## Exercise aim
Give the lines below again exactly, starting with the line that holds "w row ih =>" and going on through the line that holds "[List.length_append, List.length_cons, List.length_nil]".

## Data section
-- pv_equiv track=rewrite | github.com/Alex-Norden/algo_train_yandex_2 | hw8/h8_d.py | _solution_slow
-- ===== SOURCE A (Python) =====
-- from collections import deque
--
-- def _solution_slow(n, g):
-- 	def get_len(start_v):
-- 		dists = [0] * n
-- 		dists[start_v] = 1
-- 		q = deque([start_v])
--
-- 		while q:
-- 			cur_v = q.popleft()
-- 			for neigh_v in g[cur_v]:
-- 				if not dists[neigh_v]:
-- 					dists[neigh_v] = dists[cur_v] + 1
-- 					q.append(neigh_v)
-- 		return max(dists)
--
-- 	max_len = 1
-- 	for v in range(n):
-- 		max_len = max(max_len, get_len(v))
--
-- 	return max_len
-- ===== SOURCE B (Python) =====
-- def _solution_slow(n, g):
--     # Per-source eccentricity as the stabilization time of the one-step
--     # reachability operator on a boolean vector (iterated boolean
--     # matrix-vector expansion), instead of a BFS.
--     def ecc(v):
--         reach = [False] * n
--         reach[v] = True
--         d = 1
--         while True:
--             new = [reach[i] or any(reach[u] and i in g[u] for u in range(n))
--                    for i in range(n)]
--             if new == reach:
--                 return d
--             reach = new
--             d += 1
--
--     best = 1
--     for v in range(n):
--         best = max(best, ecc(v))
--     return best
-- ===== Notes on version B (the rewrite author's own statement) =====
-- stated objective: alternative
-- what changed: Per-source BFS with a deque and distance array is replaced by a fixpoint iteration of the one-step reachability operator on a boolean vector (new[i] = reach[i] or exists u with reach[u] and i in g[u], i.e. an iterated boolean matrix-vector product scanned by target vertex), returning the number of rounds until the vector stabilizes; no queue, no frontier, no per-node distances.
-- outside the precondition, e.g. on _solution_slow(2, [[-1], []]): A returns 2, B returns 1
import Mathlib
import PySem

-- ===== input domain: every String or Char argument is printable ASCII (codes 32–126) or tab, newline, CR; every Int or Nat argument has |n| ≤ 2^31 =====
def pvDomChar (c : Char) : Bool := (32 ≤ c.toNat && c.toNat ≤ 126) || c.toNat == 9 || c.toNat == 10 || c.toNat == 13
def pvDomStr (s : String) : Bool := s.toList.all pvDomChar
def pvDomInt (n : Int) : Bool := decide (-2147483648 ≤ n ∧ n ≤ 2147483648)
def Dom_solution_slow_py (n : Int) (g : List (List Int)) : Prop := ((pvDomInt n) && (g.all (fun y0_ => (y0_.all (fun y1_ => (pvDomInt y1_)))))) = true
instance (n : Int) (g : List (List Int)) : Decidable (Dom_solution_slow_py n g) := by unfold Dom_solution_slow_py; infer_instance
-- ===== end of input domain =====

-- B replaces A's per-source deque BFS with a per-source fixpoint iteration of the
-- one-step reachability operator on a boolean vector (iterated boolean matrix-vector
-- expansion scanned by target vertex), counting rounds to stabilization; equal on Pre_.

-- ===== PORT A =====

-- Python 'dists[i] = v' (index already validated by the preceding 'dists[i]' read): exact via pyIdx?
def pvMark (D : List Int) (i : Int) (v : Int) : List Int :=
  match PySem.List.pyIdx? D.length i with
  | some k => D.set k v
  | none => D

def pvCountZeros (D : List Int) : Nat := D.count 0

-- one neighbour of the inner 'for neigh_v in g[cur_v]' loop; state = (dists, appended queue items).
-- '(… + 1) ≠ 0' is a totality guard for the termination measure: under Pre_ dists[cur] ≥ 1, so it is always true.
def pvAVisit (cur : Int) (acc : List Int × List Int) (w : Int) : List Int × List Int :=
  if PySem.List.pyGet? acc.1 w = some 0 ∧ ((PySem.List.pyGet? acc.1 cur).getD 0) + 1 ≠ 0 then
    (pvMark acc.1 w (((PySem.List.pyGet? acc.1 cur).getD 0) + 1), acc.2 ++ [w])
  else acc

lemma pvMark_count (D : List Int) (w v : Int) (h : PySem.List.pyGet? D w = some 0) (hv : v ≠ 0) :
    pvCountZeros (pvMark D w v) + 1 = pvCountZeros D := by
  unfold PySem.List.pyGet? at h
  rcases hk : PySem.List.pyIdx? D.length w with _ | k <;> rw [hk] at h
  · simp at h
  · simp only [Option.bind] at h
    obtain ⟨hlt, h0⟩ := List.getElem?_eq_some_iff.mp h
    have hmem : (0 : Int) ∈ D := by rw [← h0]; exact List.getElem_mem hlt
    have hpos : 0 < D.count 0 := List.count_pos_iff.mpr hmem
    unfold pvMark pvCountZeros
    rw [hk, List.count_set hlt]
    simp [h0, hv]
    omega

-- zero-count bookkeeping for one popped vertex (cited by pvALoop's termination proof)
lemma pvAStep_zeros (cur : Int) (row : List Int) :
    ∀ (D L : List Int),
      pvCountZeros (row.foldl (pvAVisit cur) (D, L)).1 + (row.foldl (pvAVisit cur) (D, L)).2.length
        = pvCountZeros D + L.length := by
  induction row with
  | nil => intro D L; simp
  | cons w row ih =>
    intro D L
    simp only [List.foldl_cons]
    by_cases hc : PySem.List.pyGet? D w = some 0 ∧ ((PySem.List.pyGet? D cur).getD 0) + 1 ≠ 0
    · rw [show pvAVisit cur (D, L) w =
          (pvMark D w (((PySem.List.pyGet? D cur).getD 0) + 1), L ++ [w]) by
        simp [pvAVisit, hc.1, hc.2]]
      rw [ih]
      have := pvMark_count D w (((PySem.List.pyGet? D cur).getD 0) + 1) hc.1 hc.2
      simp only [List.length_append, List.length_cons, List.length_nil]
      omega
    · rw [show pvAVisit cur (D, L) w = (D, L) by simp only [pvAVisit]; rw [if_neg hc]]
      exact ih D L

-- the 'while q:' loop, recursing on (number of unvisited vertices, queue length)
def pvALoop (g : List (List Int)) (q : List Int) (D : List Int) : List Int :=
  match q with
  | [] => D
  | cur :: rest =>
    pvALoop g (rest ++ (((PySem.List.pyGet? g cur).getD []).foldl (pvAVisit cur) (D, [])).2)
      (((PySem.List.pyGet? g cur).getD []).foldl (pvAVisit cur) (D, [])).1
termination_by (pvCountZeros D, q.length)
decreasing_by
  have h := pvAStep_zeros cur ((PySem.List.pyGet? g cur).getD []) D []
  simp only [List.length_nil, Nat.add_zero] at h
  rcases Nat.lt_or_ge
      (pvCountZeros (((PySem.List.pyGet? g cur).getD []).foldl (pvAVisit cur) (D, [])).1)
      (pvCountZeros D) with hlt | hge
  · exact Prod.Lex.left _ _ hlt
  · have hz : pvCountZeros (((PySem.List.pyGet? g cur).getD []).foldl (pvAVisit cur) (D, [])).1
        = pvCountZeros D := by omega
    have hs : (((PySem.List.pyGet? g cur).getD []).foldl (pvAVisit cur) (D, [])).2.length = 0 := by
      omega
    rw [hz]
    refine Prod.Lex.right _ ?_
    simp [List.length_append, hs]

-- get_len(start_v): dists = [0]*n; dists[start_v] = 1; BFS; max(dists).
-- max(dists): '.getD 0' is a totality default — get_len is only called with 0 ≤ v < n, so dists ≠ [].
def pvGetLen (n : Int) (g : List (List Int)) (v : Int) : Int :=
  let D := pvMark (List.replicate n.toNat (0 : Int)) v 1
  (PySem.List.max? (pvALoop g [v] D) (fun x => x)).getD 0

def solution_slow_py (n : Int) (g : List (List Int)) : Int :=
  (PySem.List.pyRange 0 n).foldl (fun m v => max m (pvGetLen n g v)) 1

-- ===== PORT B =====

-- Python 'reach[v] = True': exact via pyIdx?
def pvMarkB (R : List Bool) (i : Int) (v : Bool) : List Bool :=
  match PySem.List.pyIdx? R.length i with
  | some k => R.set k v
  | none => R

-- one application of the one-step reachability operator:
-- new = [reach[i] or any(reach[u] and i in g[u] for u in range(n)) for i in range(n)]
-- reach[i]/reach[u] via pyGetD (totality default: indices are always in range here);
-- 'g[u]' via pyGet? with '.getD []' (totality default: u < n ≤ len(g) under Pre_).
def pvNewReach (n : Int) (g : List (List Int)) (R : List Bool) : List Bool :=
  (PySem.List.pyRange 0 n).map (fun i =>
    PySem.List.pyGetD R i false ||
    (PySem.List.pyRange 0 n).any (fun u =>
      PySem.List.pyGetD R u false && ((PySem.List.pyGet? g u).getD []).contains i))

-- B's 'while True' loop; fuel is a totality bound only (n+1 rounds always suffice under Pre_)
def pvEccLoop (n : Int) (g : List (List Int)) : Nat → List Bool → Int → Int
  | 0, _, d => d
  | fuel + 1, R, d =>
    let R' := pvNewReach n g R
    if R' = R then d else pvEccLoop n g fuel R' (d + 1)

def solution_slow_py_alt (n : Int) (g : List (List Int)) : Int :=
  (PySem.List.pyRange 0 n).foldl
    (fun m v => max m (pvEccLoop n g (n.toNat + 1)
      (pvMarkB (List.replicate n.toNat false) v true) 1)) 1

-- ===== PRECONDITION & SPEC =====

-- Pre_ excludes exactly: n > len(g) or an adjacency entry ≥ n reachable from some start (A raises
-- IndexError), and negative adjacency entries, where A's value relies on Python's negative-index
-- wraparound into the distance array — malformed input for an adjacency list of n vertices.
def Pre_solution_slow_py (n : Int) (g : List (List Int)) : Prop :=
  n ≤ g.length ∧ ∀ row ∈ g.take n.toNat, ∀ w ∈ row, 0 ≤ w ∧ w < n
instance (n : Int) (g : List (List Int)) : Decidable (Pre_solution_slow_py n g) := by
  unfold Pre_solution_slow_py; infer_instance

def pvWitness_solution_slow_py : Int × List (List Int) := (2, [[1], [0]])

def Spec_solution_slow_py (n : Int) (g : List (List Int)) (out : Int) : Prop := out = solution_slow_py_alt n g
instance (n : Int) (g : List (List Int)) (out : Int) : Decidable (Spec_solution_slow_py n g out) := by unfold Spec_solution_slow_py; infer_instance

-- ===== CLAIM (what is proved, stated in full; the proofs are below) =====
def Claim_equal_solution_slow_py : Prop := ∀ (n : Int) (g : List (List Int)), Dom_solution_slow_py n g → Pre_solution_slow_py n g → Spec_solution_slow_py n g (solution_slow_py n g)

-- ===== LEMMAS AND PROOFS =====

-- Proof intermediate: a level-synchronous frontier BFS (visited set, frontier, depth).
-- A's queue loop is proved equal to it (pvMain), and it in turn equal to B's
-- reachability-vector iteration (pvBridge).

def pvFVisit (acc : PySem.Set Int × List Int) (w : Int) : PySem.Set Int × List Int :=
  if PySem.Set.contains acc.1 w then acc else (PySem.Set.add acc.1 w, acc.2 ++ [w])

def pvFLevel (g : List (List Int)) (V : PySem.Set Int) (F : List Int) : PySem.Set Int × List Int :=
  F.foldl (fun acc u => ((PySem.List.pyGet? g u).getD []).foldl pvFVisit acc) (V, [])

def pvFLoop (g : List (List Int)) : Nat → PySem.Set Int → List Int → Int → Int
  | 0, _, _, d => d
  | fuel + 1, V, F, d =>
    let s := pvFLevel g V F
    if s.2 = [] then d else pvFLoop g fuel s.1 s.2 (d + 1)

-- generic: a fold whose second component only appends commutes with a prefix of that component
lemma pvFoldl_pair_snd {α σ : Type} (f : σ × List Int → α → σ × List Int)
    (H : ∀ (s : σ) (L P : List Int) (x : α),
      f (s, P ++ L) x = ((f (s, L) x).1, P ++ (f (s, L) x).2)) :
    ∀ (xs : List α) (s : σ) (L P : List Int),
      xs.foldl f (s, P ++ L) = ((xs.foldl f (s, L)).1, P ++ (xs.foldl f (s, L)).2) := by
  intro xs
  induction xs with
  | nil => intro s L P; simp
  | cons x xs ih =>
    intro s L P
    simp only [List.foldl_cons]
    rw [H s L P x, ih (f (s, L) x).1 (f (s, L) x).2 P]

## Your solution
  | cons w row ih =>
    intro D L
    simp only [List.foldl_cons]
    by_cases hc : PySem.List.pyGet? D w = some 0 ∧ ((PySem.List.pyGet? D cur).getD 0) + 1 ≠ 0
    · rw [show pvAVisit cur (D, L) w =
          (pvMark D w (((PySem.List.pyGet? D cur).getD 0) + 1), L ++ [w]) by
        simp [pvAVisit, hc.1, hc.2]]
      rw [ih]
      have := pvMark_count D w (((PySem.List.pyGet? D cur).getD 0) + 1) hc.1 hc.2
      simp only [List.length_append, List.length_cons, List.length_nil]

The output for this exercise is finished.